ぐりは実は幕末史が好きだった時期もあって、この時代の物語にはビミョーにウルサイんですが(笑)、そんなぐりから観てもまず文句ないです。
幕末、明治維新の何が人の心を動かすのか。それは先にも書いた通り、時代と時代の争いだからです。つまり勝ち負けは最初から決まっている。時代の歯車は決して逆には回ってくれない。
当事者にもそれはよく分かっている。彼らは自分たちが負けることを知っていながら、それでも戦いに臨む。その勝負において、彼らにとって“勝ち負け”は既に問題ではない訳です。問題は、彼ら自身がいかに「武士道」を貫き通せるかと云う点にのみある。それは武士としての生涯を全うし通すこと、自己にうち克つことが第一に重要なのであって、結果は彼ら自身の中にだけ存在している。たとえ彼らの信念が時代の中で既にその機能を失っているとしても、彼らだけはその意義を死ぬまで信じ通そうとする。
とは云っても、私たちは歴史的には国軍が勝ち反乱士族が負けたことを知っている訳で、負けることを知ってはいても本心では負けるとは思っていない反乱軍の真摯さとあまりのカッコよさに、思わず心うたれてしまうのです。不覚にも。周りのお客さんもそのへんでしくしく泣いてました。ハイ。
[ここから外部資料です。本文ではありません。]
-- pv_equiv track=rewrite | github.com/grant-sam03/PokerVision | PokerVision/poker_tracker.py | determine_3bet_opportunity
-- ===== SOURCE A (Python) =====
-- def determine_3bet_opportunity(preflop_text):
--     """
--     Determine if hero had the opportunity to 3-bet.
--     Returns 1 if yes, 0 if no.
--     """
--     # First check if Hero has KK
--     has_kk = False
--     for line in preflop_text.split('\n'):
--         if "Dealt to Hero" in line and "K" in line:
--             # Check if both cards are kings
--             cards = line[line.find("[")+1:line.find("]")].split()
--             if len(cards) == 2 and cards[0][0] == 'K' and cards[1][0] == 'K':
--                 has_kk = True
--                 break
--
--     if not preflop_text:
--         return 0
--
--     lines = preflop_text.split('\n')
--     preflop_start = False
--     action_lines = []
--
--     # Get all preflop action lines
--     for line in lines:
--         if "*** HOLE CARDS ***" in line:
--             preflop_start = True
--             continue
--         if "*** FLOP ***" in line or "*** SUMMARY ***" in line:
--             break
--         if preflop_start and ": " in line and not line.lower().startswith("dealt to"):
--             action_lines.append(line.strip().lower())
--
--     # Track number of raises before hero's turn
--     raise_count = 0
--     for line in action_lines:
--         if line.startswith("hero:"):
--             break  # Stop when we reach Hero's action
--         if "raises" in line:
--             raise_count += 1
--             if raise_count > 1:
--                 return 0  # More than one raise, not a 3bet opportunity
--
--     # If we didn't see exactly one raise, it's not a 3bet opportunity
--     if raise_count != 1:
--         return 0
--
--     return 1
-- ===== SOURCE B (Python) =====
-- def determine_3bet_opportunity(preflop_text):
--     """
--     Determine if hero had the opportunity to 3-bet.
--     Returns 1 if yes, 0 if no.
--     Single-pass state machine over the lines: enter the preflop section at
--     the HOLE CARDS marker, stop at a FLOP/SUMMARY marker or at Hero's first
--     action, counting the raises seen along the way.
--     """
--     in_preflop = False
--     raises = 0
--     for line in preflop_text.split('\n'):
--         if "*** HOLE CARDS ***" in line:
--             in_preflop = True
--         elif "*** FLOP ***" in line or "*** SUMMARY ***" in line:
--             break
--         elif in_preflop and ": " in line and not line.lower().startswith("dealt to"):
--             action = line.strip().lower()
--             if action.startswith("hero:"):
--                 break
--             if "raises" in action:
--                 raises += 1
--     return 1 if raises == 1 else 0
-- ===== Notes on version B (the rewrite author's own statement) =====
-- stated objective: simpler
-- what changed: Replaces A's staged passes (a dead has_kk scan, a collect-action-lines pass building an intermediate list, then a separate counting pass with early returns) by one fused state-machine pass over the lines that counts raises directly with no intermediate list and no dead code.
import Mathlib
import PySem

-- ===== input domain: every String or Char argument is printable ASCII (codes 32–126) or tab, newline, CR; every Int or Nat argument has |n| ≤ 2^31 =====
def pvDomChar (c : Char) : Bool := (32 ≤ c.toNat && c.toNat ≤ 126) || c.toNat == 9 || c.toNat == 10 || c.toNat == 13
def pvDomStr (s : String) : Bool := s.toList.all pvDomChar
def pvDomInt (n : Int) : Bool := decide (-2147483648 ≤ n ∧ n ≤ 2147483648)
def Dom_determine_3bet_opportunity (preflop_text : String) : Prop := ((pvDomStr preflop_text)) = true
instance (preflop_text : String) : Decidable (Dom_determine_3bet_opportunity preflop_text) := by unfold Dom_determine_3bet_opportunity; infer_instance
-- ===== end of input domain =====

-- B fuses A's two staged passes (collect action lines, then count) into one state-machine pass with no intermediate list and drops A's dead has_kk scan; equal return value (simpler decomposition, not faster).

-- shared line predicates (the string tests both Python versions perform verbatim)
def pvHCb (l : String) : Bool := PySem.Str.isIn "*** HOLE CARDS ***" l
def pvRawBrk (l : String) : Bool := PySem.Str.isIn "*** FLOP ***" l || PySem.Str.isIn "*** SUMMARY ***" l
def pvDealt (l : String) : Bool := PySem.Str.startswith (PySem.Str.lower l) "dealt to"
def pvNorm (l : String) : String := PySem.Str.lower (PySem.Str.strip l)
def pvHero (l : String) : Bool := PySem.Str.startswith l "hero:"
def pvRaisesIn (l : String) : Bool := PySem.Str.isIn "raises" l

-- ===== PORT A =====
-- A's dead `has_kk` scan, transliterated (its value is computed and discarded, as in A)
def pvHasKK : List String → Bool
  | [] => false
  | l :: ls =>
    if PySem.Str.isIn "Dealt to Hero" l && PySem.Str.isIn "K" l then
      let cards := PySem.Str.split₀ (PySem.Str.slice l (some (PySem.Str.find l "[" + 1)) (some (PySem.Str.find l "]")))
      if cards.length == 2 &&
         ((PySem.List.pyGet? cards 0).bind (fun c => PySem.Str.pyGet? c 0) == some 'K') &&
         ((PySem.List.pyGet? cards 1).bind (fun c => PySem.Str.pyGet? c 0) == some 'K')
      then true else pvHasKK ls
    else pvHasKK ls

-- A's first loop: flag `preflop_start`, continue on the HOLE CARDS marker, break on FLOP/SUMMARY, collect stripped-lowered action lines
def pvACollect (started : Bool) : List String → List String
  | [] => []
  | l :: ls =>
    if pvHCb l then pvACollect true ls
    else if pvRawBrk l then []
    else if started && (PySem.Str.isIn ": " l && !pvDealt l) then pvNorm l :: pvACollect started ls
    else pvACollect started ls

-- A's second loop: count raises, break at hero, early return 0 past one raise; then the post-loop check
def pvALoop (cnt : Int) : List String → Int
  | [] => if cnt ≠ 1 then 0 else 1
  | l :: ls =>
    if pvHero l then (if cnt ≠ 1 then 0 else 1)
    else if pvRaisesIn l then (if cnt + 1 > 1 then 0 else pvALoop (cnt + 1) ls)
    else pvALoop cnt ls

def determine_3bet_opportunity (preflop_text : String) : Int :=
  let _has_kk := pvHasKK ((PySem.Str.split? preflop_text "\n").getD [])
  if preflop_text = "" then 0
  else pvALoop 0 (pvACollect false ((PySem.Str.split? preflop_text "\n").getD []))

-- ===== PORT B =====
-- Source B's single pass: state (in_preflop, raises); break on a terminator or Hero's action; final compare
def pvBLoop (inpf : Bool) (raises : Int) : List String → Int
  | [] => if raises = 1 then 1 else 0
  | l :: ls =>
    if pvHCb l then pvBLoop true raises ls
    else if pvRawBrk l then (if raises = 1 then 1 else 0)
    else if inpf && (PySem.Str.isIn ": " l && !pvDealt l) then
      let action := pvNorm l
      if pvHero action then (if raises = 1 then 1 else 0)
      else if pvRaisesIn action then pvBLoop inpf (raises + 1) ls
      else pvBLoop inpf raises ls
    else pvBLoop inpf raises ls

def determine_3bet_opportunity_alt (preflop_text : String) : Int :=
  pvBLoop false 0 ((PySem.Str.split? preflop_text "\n").getD [])

-- ===== PRECONDITION & SPEC =====
def Spec_determine_3bet_opportunity (preflop_text : String) (out : Int) : Prop := out = determine_3bet_opportunity_alt preflop_text
instance (preflop_text : String) (out : Int) : Decidable (Spec_determine_3bet_opportunity preflop_text out) := by unfold Spec_determine_3bet_opportunity; infer_instance

-- ===== CLAIM (what is proved, stated in full; the proofs are below) =====
def Claim_equal_determine_3bet_opportunity : Prop := ∀ (preflop_text : String), Dom_determine_3bet_opportunity preflop_text → Spec_determine_3bet_opportunity preflop_text (determine_3bet_opportunity preflop_text)

-- ===== LEMMAS AND PROOFS =====

-- once the count is ≥ 2 it never comes back, so B's final compare yields 0
theorem pvB_ge2 : ∀ (L : List String) (s : Bool) (cnt : Int), 2 ≤ cnt → pvBLoop s cnt L = 0 := by
  intro L
  induction L with
  | nil => intro s cnt h; simp only [pvBLoop]; split_ifs <;> omega
  | cons l ls ih =>
    intro s cnt h
    simp only [pvBLoop]
    split_ifs <;> first | omega | exact ih _ _ h | exact ih _ _ (by omega)

-- A's count loop over A's collected list equals B's fused pass, for any start flag and count in {0,1}
theorem pv_AB : ∀ (L : List String) (s : Bool) (cnt : Int), 0 ≤ cnt → cnt ≤ 1 →
    pvALoop cnt (pvACollect s L) = pvBLoop s cnt L := by
  intro L
  induction L with
  | nil =>
    intro s cnt _ _
    simp only [pvACollect, pvALoop, pvBLoop]; split_ifs <;> omega
  | cons l ls ih =>
    intro s cnt h0 h1
    by_cases hc : pvHCb l
    · simp only [pvACollect, pvBLoop, hc, if_true]
      exact ih true cnt h0 h1
    · by_cases hb : pvRawBrk l
      · simp only [pvACollect, pvBLoop, pvALoop, hc, hb, Bool.false_eq_true, if_false, if_true]
        split_ifs <;> omega
      · by_cases ha : s && (PySem.Str.isIn ": " l && !pvDealt l)
        · simp only [pvACollect, pvBLoop, hc, hb, ha, Bool.false_eq_true, if_false, if_true]
          by_cases hh : pvHero (pvNorm l)
          · simp only [pvALoop, hh, if_true]; split_ifs <;> omega
          · by_cases hr : pvRaisesIn (pvNorm l)
            · simp only [pvALoop, hh, hr, Bool.false_eq_true, if_false, if_true]
              by_cases hcnt : cnt + 1 > 1
              · rw [if_pos hcnt, pvB_ge2 ls s (cnt + 1) (by omega)]
              · rw [if_neg hcnt]
                exact ih s (cnt + 1) (by omega) (by omega)
            · simp only [pvALoop, hh, hr, Bool.false_eq_true, if_false]
              exact ih s cnt h0 h1
        · simp only [pvACollect, pvBLoop, hc, hb, ha, Bool.false_eq_true, if_false]
          exact ih s cnt h0 h1

-- ===== VERDICT (by name: the statement is the Claim_ definition above) =====
theorem determine_3bet_opportunity_spec : Claim_equal_determine_3bet_opportunity := by
  intro t _
  unfold Spec_determine_3bet_opportunity determine_3bet_opportunity determine_3bet_opportunity_alt
  by_cases h : t = ""
  · subst h; decide
  · simp only [if_neg h]
    exact pv_AB _ false 0 le_rfl (by omega)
ひとつ気になったのは、明治天皇の人物描写がややステレオタイプだったこと。若く聡明で野心に溢れてはいるけれど、近代化とナショナリズムの間で揺れるナイーヴな青年天皇・・・っつーとそれだけでかなり難しいキャラクターだと思うんだけど・・・演じてる中村七之助くんはハマリ役ですね。神秘的で気品があって、これを彼以外の人が演じるのはちょっと想像出来ないです。
思うに台詞が多過ぎたんじゃないすかね。お上はそんな喋んなくてもいんじゃないのかねえってとこがやっぱアメリカ人にはよく分かってなかったのかもしれません。ただこう云う描写も日本映画では出来なかったことだと思えば新鮮ではある。
あとエキストラの方々のヘアメイクとか衣装がすっごくリアルなのは感心しました。ハリウッドのスタッフが明治・幕末期の写真を参考に制作したそうですが、それだけにむしろ日本の時代劇に見られるような変に美化され様式化された人物造形にはなってなくて、却って人間らしいビジュアルになってて良かったです。聞けばカツラを使わず地毛でマゲを結ったりしたそうで、ナルホドそれもリアリティに一役買ってそうです。

とりあえずですね、痛快時代劇アクションとしても、歴史スペクタクルロマンとしても、ひとりの人間の心の旅の物語としても、単純に楽しめる娯楽大作です。渡辺謙、真田広之、メチャクチャかっこいいです。トム・クルーズ食われてます。それは云えてる。
大丈夫、日本人なら観て損はないことうけあいです。なにしろ総制作費300億円(絶対嘘だと思うけど)。300億かかっててトム・クルーズが出てる時代劇、ってだけで結構じゃありませんか。
お時間のある方は是非劇場へどうぞ。